Data records:
◇ ◇ ◇ ◇ ◇

-- pv_equiv track=rewrite | github.com/Zranshi/suda-problem | src/2010/3.按照奇偶重新排列/main.py | com_even_odd
-- ===== SOURCE A (Python) =====
-- from typing import List
--
-- def com_even_odd(arr: List[int]) -> List[int]:
--     """
--     让所有的偶数位于数组的偶数下标上, 或者所有奇数位于数组的奇数下标上.
--
--     由于一个整数必定是偶数或是奇数, 因此只需要让偶数/奇数其中一个排列正确, 则能保证满足题意.
--     因此我选择修改偶数下标, 用两个指针分别指向了偶数下标和奇数下标, 并不断找到不符合题意的元
--     素, 然后交换. 直到两个指针的其中一者超过属猪边界.
--
--
--     Args:
--         arr (List[int]): 数组
--
--     Returns:
--         List[int]: 重新排列后的数组
--     """
--     even, idx = 0, 1
--     while even < len(arr) and idx < len(arr):
--         while even < len(arr) and not arr[even] % 2:
--             even += 2
--
--         while idx < len(arr) and arr[idx] % 2:
--             idx += 2
--
--         if idx < len(arr) and even < len(arr):
--             arr[idx], arr[even] = arr[even], arr[idx]
--     return arr
-- ===== SOURCE B (Python) =====
-- from typing import List
--
-- def com_even_odd(arr: List[int]) -> List[int]:
--     # Build the misplacement tables up front from the original array, then do
--     # one pairwise swap pass (zip truncates at the shorter table). Mutates arr
--     # in place like the original.
--     P = [i for i, v in enumerate(arr) if i % 2 == 0 and v % 2 != 0]
--     Q = [i for i, v in enumerate(arr) if i % 2 == 1 and v % 2 == 0]
--     for p, q in zip(P, Q):
--         arr[p], arr[q] = arr[q], arr[p]
--     return arr
-- ===== Notes on version B (the rewrite author's own statement) =====
-- stated objective: alternative
-- what changed: Replaces the two interleaved advancing while-pointers with two up-front index-table passes (even indices holding odd values, odd indices holding even values) followed by a single zip-and-swap pass.
import Mathlib
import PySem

◇ ◇ ◇ ◇ ◇

What to do » Output the records above exactly, from their first line through the line that contains "因此我选择修改偶数下标, 用两个指针分别指向了偶数下标和奇数下标, 并不断找到不符合题意的元", and add nothing.

Your solution »
-- pv_equiv track=rewrite | github.com/Zranshi/suda-problem | src/2010/3.按照奇偶重新排列/main.py | com_even_odd
-- ===== SOURCE A (Python) =====
-- from typing import List
--
-- def com_even_odd(arr: List[int]) -> List[int]:
--     """
--     让所有的偶数位于数组的偶数下标上, 或者所有奇数位于数组的奇数下标上.
--
--     由于一个整数必定是偶数或是奇数, 因此只需要让偶数/奇数其中一个排列正确, 则能保证满足题意.
--     因此我选择修改偶数下标, 用两个指针分别指向了偶数下标和奇数下标, 并不断找到不符合题意的元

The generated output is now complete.